Le Dr Subtil dit qu’il a été frappé par le mauvais accueil fait à D lors de son 1er accouchement. « ça m’a révolté, mais pas étonné »

Le Dr Subtil sort un peu de son rapport. Il présente des excuses à D au nom du corps médical. « On lui a fait du mal », affirme-t-il.

« Pour moi, le mauvais accueil lors de son premier accouchement a été central », estime le docteur Subtil.

« La parole rapportée par Dominique m’a révolté mais ne m’a pas étonné ». Le docteur évoque « la maltraitance dans les hôpitaux »

Le docteur humaniste « sort de son domaine » et « s’excuse du mal fait » à Mme au nom du corps médical…

Un expert gynéco est « persuadé » que mme a vécu un réel traumatisme lors de son premier accouchement

« J’ai compris que madame était dans une spirale infernale, même si je ne suis pas psy », dit le gynécologue.

C’est un rapport totalement engagé que livre le docteur Subtil.

« Ce que dit le spécialiste lors de l’accouchement s’imprime en vous comme une certitude » dit l’expert à propos de D#cottrez

L’expert gynéco est certain que le cas est un déni de grossesse mais pas certain que son rapport (très) subjectif serve l’accusée

Dominique se tourne vers l’expert en gynécologie et esquisse un sourire, visiblement satisfaite de ce qu’il dit.

Dominique a beaucoup pleuré pendant que le docteur parlait.

« C’est un compte-rendu déconcertant », relève la présidente. Le docteur n’a pas parlé de médical mais de psychologie.

L’expert Subtil revient sur cet épisode stupéfiant où D#cottrez accouche à l’hôpital où elle vient de faire un scanner mais nul ne voit rien

– « Vous nous dites, dire cela [remarques sur le poids] à ce moment-là, c’est pas bien ? »
– « C’est plus que pas bien… ça laisse des traces »

Pour le docteur Subtil, Dominique Cottrez a fait un déni de grossesse. Rappelons que l’expert est docteur, pas psychiatre.

Je voulais dire « gynécologue » à la place de « docteur », au temps pour moi. Vous suivez, c’est très bien 😉

Docteur expert en gynéco, docteur expert en psychiatrie, docteur expert en médecine légale. Tt le monde est docteur et expert

La douleur provoquée par l’accouchement est assimilée à la douleur ressentie lors de la section d’1doigt, nous apprend ce gynécologu

L’expert en gynécologie juge que l’attitude de la sage-femme pendant le premier accouchement de Dominique est « très malfaisante ».

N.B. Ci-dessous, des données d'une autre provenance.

-- pv_equiv track=rewrite | github.com/FarhanIVohra/DocuSearch | backend/index/search.py | _and_intersect
-- ===== SOURCE A (Python) =====
-- from typing import Dict, List, Tuple
--
-- def _and_intersect(posting_lists: List[List[Dict[str, int]]]) -> List[int]:
--     """Return sorted intersection of doc_ids present in all posting lists."""
--     if not posting_lists:
--         return []
--     posting_lists = sorted(posting_lists, key=len)
--     base = posting_lists[0]
--     docs = [e["doc_id"] for e in base]
--     common = set(docs)
--     for plist in posting_lists[1:]:
--         dset = {e["doc_id"] for e in plist}
--         common &= dset
--         if not common:
--             return []
--     return sorted(common)
-- ===== SOURCE B (Python) =====
-- def _and_intersect(posting_lists):
--     """Return sorted intersection of doc_ids present in all posting lists."""
--     if not posting_lists:
--         return []
--     plists = sorted(posting_lists, key=len)
--     counts = {e["doc_id"]: 1 for e in plists[0]}
--     for i, plist in enumerate(plists[1:], start=2):
--         for d in {e["doc_id"] for e in plist}:
--             if d in counts:
--                 counts[d] += 1
--         if i not in counts.values():
--             return []
--     return sorted(d for d, c in counts.items() if c == len(plists))
-- ===== Notes on version B (the rewrite author's own statement) =====
-- stated objective: alternative
-- what changed: Replaces the running pairwise set-intersection with a per-doc_id frequency count (dict of counts over the shortest list's ids, threshold = number of lists), keeping the same length-sorted scan order and the same stop-when-no-survivor early exit.
import Mathlib
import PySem

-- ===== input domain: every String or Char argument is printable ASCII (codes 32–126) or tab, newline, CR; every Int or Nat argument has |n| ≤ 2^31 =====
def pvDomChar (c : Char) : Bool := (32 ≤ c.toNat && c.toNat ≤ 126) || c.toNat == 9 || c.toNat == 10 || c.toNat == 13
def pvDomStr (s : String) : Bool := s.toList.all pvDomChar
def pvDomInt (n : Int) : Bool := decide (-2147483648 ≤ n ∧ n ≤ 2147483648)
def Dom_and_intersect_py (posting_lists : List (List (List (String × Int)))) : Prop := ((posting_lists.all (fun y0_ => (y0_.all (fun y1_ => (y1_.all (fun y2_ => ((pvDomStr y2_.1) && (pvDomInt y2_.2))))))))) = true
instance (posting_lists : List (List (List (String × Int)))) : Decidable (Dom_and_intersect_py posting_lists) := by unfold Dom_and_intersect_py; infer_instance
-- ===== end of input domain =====

-- B replaces the running pairwise set-intersection with a per-doc_id frequency count and threshold
-- filter, keeping the same length-sorted scan order and early exit (objective: alternative).

-- ===== PORT A =====
-- e["doc_id"] (total form; inside Pre_ every entry read by either Python carries the key, so the
-- default is never read on an admitted input)
def pvDocId (e : List (String × Int)) : Int := (PySem.Dict.ofList e).getD "doc_id" 0

-- the 'for plist in posting_lists[1:]' loop of A: intersect, early-exit early when empty
def pvAloop (common : PySem.Set Int) : List (List (List (String × Int))) → List Int
  | [] => PySem.List.sorted common (fun x => x) false
  | pl :: rest =>
    let dset : PySem.Set Int := PySem.Set.ofList (pl.map pvDocId)
    let c := PySem.Set.inter common dset
    if c = [] then [] else pvAloop c rest

def and_intersect_py (posting_lists : List (List (List (String × Int)))) : List Int :=
  if posting_lists = [] then []
  else
    let s := PySem.List.sorted posting_lists (fun pl => pl.length) false
    let base := s.headI
    let docs := base.map pvDocId
    pvAloop (PySem.Set.ofList docs) s.tail

-- ===== PORT B =====
-- the 'for i, plist in enumerate(plists[1:], start=2)' loop of B: bump the count of each id seen,
-- exit early when no id has been seen in all rounds so far; at the end keep the ids whose
-- count equals the number of lists
def pvBloop (n : Int) (counts : PySem.Dict Int Int) (r : Int) :
    List (List (List (String × Int))) → List Int
  | [] =>
    PySem.List.sorted ((counts.items.filter (fun kv => kv.2 = n)).map (fun kv => kv.1))
      (fun x => x) false
  | pl :: rest =>
    let counts' := (PySem.Set.ofList (pl.map pvDocId)).foldl
      (fun c d => if c.contains d then c.modify d 0 (fun v => v + 1) else c) counts
    if counts'.values.contains (r + 1) then pvBloop n counts' (r + 1) rest else []

def and_intersect_py_alt (posting_lists : List (List (List (String × Int)))) : List Int :=
  if posting_lists = [] then []
  else
    let s := PySem.List.sorted posting_lists (fun pl => pl.length) false
    let counts := s.headI.foldl (fun c e => c.insert (pvDocId e) 1) PySem.Dict.empty
    pvBloop (posting_lists.length : Int) counts 1 s.tail

-- ===== PRECONDITION & SPEC =====
def pvHasDoc (e : List (String × Int)) : Bool := e.any (fun p => p.1 == "doc_id")
def pvWF (pl : List (List (String × Int))) : Bool := pl.all pvHasDoc
-- the maximal keyless-free prefix of the length-sorted order both programs scan in
def pvPrefix (posting_lists : List (List (List (String × Int)))) : List (List (List (String × Int))) :=
  (PySem.List.sorted posting_lists (fun pl => pl.length) false).takeWhile pvWF

-- Pre_ admits exactly the inputs on which Python A returns: either every entry carries the key
-- "doc_id", or, in the length-sorted scan order both programs use, the keyless-free prefix has at
-- least 2 lists and its doc-id sets already have empty intersection, so both programs stop early
-- before any keyless entry is read; outside Pre_ both Pythons raise KeyError at the same entry.
def Pre_and_intersect_py (posting_lists : List (List (List (String × Int)))) : Prop :=
  (posting_lists.all pvWF) = true ∨
  (2 ≤ (pvPrefix posting_lists).length ∧
    ((pvPrefix posting_lists).headI.map pvDocId).all
      (fun d => !((pvPrefix posting_lists).all
        (fun pl => (pl.map pvDocId).contains d))) = true)
instance (posting_lists : List (List (List (String × Int)))) : Decidable (Pre_and_intersect_py posting_lists) := by unfold Pre_and_intersect_py; infer_instance

def pvWitness_and_intersect_py : (List (List (List (String × Int)))) :=
  [[[("doc_id", 1)], [("doc_id", 2)]], [[("doc_id", 2)], [("doc_id", 3)]]]

def Spec_and_intersect_py (posting_lists : List (List (List (String × Int)))) (out : List Int) : Prop := out = and_intersect_py_alt posting_lists
instance (posting_lists : List (List (List (String × Int)))) (out : List Int) : Decidable (Spec_and_intersect_py posting_lists out) := by unfold Spec_and_intersect_py; infer_instance

-- ===== CLAIM (what is proved, stated in full; the proofs are below) =====
def Claim_equal_and_intersect_py : Prop := ∀ (posting_lists : List (List (List (String × Int)))), Dom_and_intersect_py posting_lists → Pre_and_intersect_py posting_lists → Spec_and_intersect_py posting_lists (and_intersect_py posting_lists)

-- ===== LEMMAS AND PROOFS =====

-- building {e["doc_id"]: 1 for e in base}: lookups
theorem pv_insert1_getD (l : List (List (String × Int))) (c : PySem.Dict Int Int) (x : Int) :
    (l.foldl (fun c e => c.insert (pvDocId e) 1) c).getD x 0
      = if x ∈ l.map pvDocId then 1 else c.getD x 0 := by
  induction l generalizing c with
  | nil => simp
  | cons e l ih =>
    rw [List.foldl_cons, ih]
    by_cases hm : x ∈ l.map pvDocId
    · simp [hm]
    · by_cases he : x = pvDocId e
      · simp [hm, he]
      · simp [hm, PySem.Dict.getD_insert_of_ne, he]

-- the conditional count-bump loop never changes the key set
theorem pv_stepfold_keys (l : List Int) (c : PySem.Dict Int Int) :
    (l.foldl (fun c d => if c.contains d then c.modify d 0 (fun v => v + 1) else c) c).keys
      = c.keys := by
  induction l generalizing c with
  | nil => rfl
  | cons d l ih =>
    rw [List.foldl_cons]
    by_cases hc : c.contains d = true
    · rw [if_pos hc, ih, PySem.Dict.keys_modify]
      simp [PySem.Dict.keys_insert_of_contains, hc]
    · rw [if_neg hc, ih]

-- …and bumps each present key that the scanned (duplicate-free) list mentions by one
theorem pv_stepfold_getD (l : List Int) (c : PySem.Dict Int Int) (x : Int) (hl : l.Nodup) :
    (l.foldl (fun c d => if c.contains d then c.modify d 0 (fun v => v + 1) else c) c).getD x 0
      = c.getD x 0 + (if x ∈ l ∧ c.contains x = true then 1 else 0) := by
  induction l generalizing c with
  | nil => simp
  | cons d l ih =>
    obtain ⟨hdl, hl'⟩ := List.nodup_cons.mp hl
    rw [List.foldl_cons]
    by_cases hc : c.contains d = true
    · rw [if_pos hc, ih _ hl']
      have hcontains : (c.modify d 0 (fun v => v + 1)).contains x = c.contains x := by
        rw [PySem.Dict.contains_modify]
        by_cases hy : x = d
        · subst hy; simp [hc]
        · simp [hy]
      rw [hcontains, PySem.Dict.getD_modify]
      by_cases hx : x = d
      · rw [if_pos hx]
        have h1 : ¬(x ∈ l ∧ c.contains x = true) := fun hh => (hx ▸ hdl) hh.1
        have h2 : x ∈ d :: l ∧ c.contains x = true := ⟨by simp [hx], hx ▸ hc⟩
        rw [if_neg h1, if_pos h2, hx]
        ring
      · rw [if_neg hx]
        have hmem : (x ∈ d :: l ∧ c.contains x = true) ↔ (x ∈ l ∧ c.contains x = true) := by
          simp [List.mem_cons, hx]
        rw [if_congr hmem rfl rfl]
    · rw [if_neg hc, ih _ hl']
      by_cases hcx : c.contains x = true
      · have hx : ¬ x = d := fun he => hc (he ▸ hcx)
        have hmem : (x ∈ d :: l ∧ c.contains x = true) ↔ (x ∈ l ∧ c.contains x = true) := by
          simp [List.mem_cons, hx]
        rw [if_congr hmem rfl rfl]
      · have h1 : ¬(x ∈ l ∧ c.contains x = true) := fun hh => hcx hh.2
        have h2 : ¬(x ∈ d :: l ∧ c.contains x = true) := fun hh => hcx hh.2
        rw [if_neg h1, if_neg h2]

-- 'v in d.values()' for a dict with unique keys
theorem pv_values_contains (d : PySem.Dict Int Int) (hnd : d.keys.Nodup) (v : Int) :
    d.values.contains v = true ↔ ∃ k ∈ d.keys, d.getD k 0 = v := by
  rw [PySem.Dict.values_eq_map_keys d hnd 0]
  simp [List.mem_map]

-- the final comprehension 'd for d, c in counts.items() if c == n' keyed on a nodup-key dict
theorem pv_filter_items (d : PySem.Dict Int Int) (hnd : d.keys.Nodup) (n : Int) :
    (d.items.filter (fun kv => kv.2 = n)).map (fun kv => kv.1)
      = d.keys.filter (fun k => decide (d.getD k 0 = n)) := by
  rw [PySem.Dict.items_eq_map_keys d hnd 0, List.filter_map, List.map_map]
  simp [Function.comp_def]

-- the two loops agree whenever the counts dict reflects the surviving-id set 'common':
-- the keys cover 'common', each key's count is at most r, and a key's count equals r
-- exactly when the id is still in 'common'
theorem pv_loop_eq (rest : List (List (List (String × Int)))) :
    ∀ (common : PySem.Set Int) (counts : PySem.Dict Int Int) (r n : Int),
    common.Nodup → counts.keys.Nodup →
    (∀ d, d ∈ common → d ∈ counts.keys) →
    (∀ d ∈ counts.keys, counts.getD d 0 ≤ r) →
    (∀ d ∈ counts.keys, (counts.getD d 0 = r ↔ d ∈ common)) →
    r + rest.length = n →
    pvAloop common rest = pvBloop n counts r rest := by
  induction rest with
  | nil =>
    intro common counts r n hnd hknd hsub _ hiff hn
    have hrn : r = n := by simpa using hn
    subst hrn
    simp only [pvAloop, pvBloop]
    rw [pv_filter_items counts hknd]
    rw [PySem.List.sorted_id_eq_sorted_id_iff_perm]
    refine (List.perm_ext_iff_of_nodup hnd (hknd.filter _)).mpr ?_
    intro d
    rw [List.mem_filter]
    constructor
    · intro hd
      exact ⟨hsub d hd, by simpa using (hiff d (hsub d hd)).mpr hd⟩
    · rintro ⟨hk, hv⟩
      exact (hiff d hk).mp (by simpa using hv)
  | cons pl rest ih =>
    intro common counts r n hnd hknd hsub hle hiff hn
    simp only [pvAloop, pvBloop]
    set dset : PySem.Set Int := PySem.Set.ofList (pl.map pvDocId) with hdset
    set common' := PySem.Set.inter common dset with hcommon'
    set counts' := dset.foldl
      (fun c d => if c.contains d then c.modify d 0 (fun v => v + 1) else c) counts with hcounts'
    have hkeys' : counts'.keys = counts.keys := pv_stepfold_keys _ _
    have hgetD' : ∀ x ∈ counts.keys, counts'.getD x 0
        = counts.getD x 0 + (if x ∈ pl.map pvDocId then 1 else 0) := by
      intro x hx
      rw [hcounts', pv_stepfold_getD _ _ _ (PySem.Set.nodup_ofList _)]
      have hcx : counts.contains x = true := (PySem.Dict.contains_iff_mem_keys _ _).mpr hx
      by_cases hm : x ∈ pl.map pvDocId
      · rw [if_pos ⟨(PySem.Set.mem_ofList _ _).mpr hm, hcx⟩, if_pos hm]
      · rw [if_neg (fun hh => hm ((PySem.Set.mem_ofList _ _).mp hh.1)), if_neg hm]
    have hiff' : ∀ d ∈ counts.keys, (counts'.getD d 0 = r + 1 ↔ d ∈ common') := by
      intro d hd
      rw [hgetD' d hd, hcommon', PySem.Set.mem_inter, hdset, PySem.Set.mem_ofList]
      by_cases hm : d ∈ pl.map pvDocId
      · rw [if_pos hm]
        constructor
        · intro he; exact ⟨(hiff d hd).mp (by omega), hm⟩
        · rintro ⟨hcm, -⟩; have := (hiff d hd).mpr hcm; omega
      · rw [if_neg hm]
        have := hle d hd
        constructor
        · intro he; omega
        · rintro ⟨-, hmm⟩; exact absurd hmm hm
    have hvc : counts'.values.contains (r + 1) = true ↔ common' ≠ [] := by
      rw [pv_values_contains counts' (hkeys' ▸ hknd) (r + 1), hkeys']
      constructor
      · rintro ⟨k, hk, hv⟩
        intro hemp
        have : k ∈ common' := (hiff' k hk).mp hv
        rw [hemp] at this; simp at this
      · intro hne
        obtain ⟨k, hk⟩ := List.exists_mem_of_ne_nil _ hne
        have hkk : k ∈ counts.keys :=
          hsub k ((PySem.Set.mem_inter _ _ _).mp (hcommon' ▸ hk)).1
        exact ⟨k, hkk, (hiff' k hkk).mpr hk⟩
    by_cases hemp : common' = []
    · rw [if_pos hemp]
      have hfalse : counts'.values.contains (r + 1) = false := by
        cases hb : counts'.values.contains (r + 1)
        · rfl
        · exact absurd hemp (hvc.mp hb)
      rw [hfalse]
      simp
    · rw [if_neg hemp, if_pos (hvc.mpr hemp)]
      refine ih common' counts' (r + 1) n (PySem.Set.nodup_inter _ _ hnd)
        (hkeys' ▸ hknd) ?_ ?_ ?_ ?_
      · intro d hd
        rw [hkeys']
        exact hsub d ((PySem.Set.mem_inter _ _ _).mp (hcommon' ▸ hd)).1
      · intro d hd
        rw [hkeys'] at hd
        rw [hgetD' d hd]
        have := hle d hd
        split_ifs <;> omega
      · intro d hd
        rw [hkeys'] at hd
        exact hiff' d hd
      · simp only [List.length_cons] at hn
        push_cast at hn ⊢
        omega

« Sur 400 accouchements par mois, 2 à 3 femmes viennent sans jamais avoir consulté pendant leur grossesse », estime le Dr Subtil.

Me Berton : – « La chance de survie d’1enfant qui naît dans les WC, sans assistance médicale est moindre que ds un hôpital ? »
Le Dr: – « Oui »

Ce n’est pas vraiment son rôle, mais le Dr Subtil dit qu’après avoir connu l’histoire de Dominique , il comprend ses gestes

« C’est le 1er qui était terrible. Après elle n’a plus le choix, elle ne fait que répéter. Mais je pense qu’elle le fait à contre-cœur »

L’audience est suspendue et reprendra à 14h15.

L’audience est suspendue. Reprise à 14h15.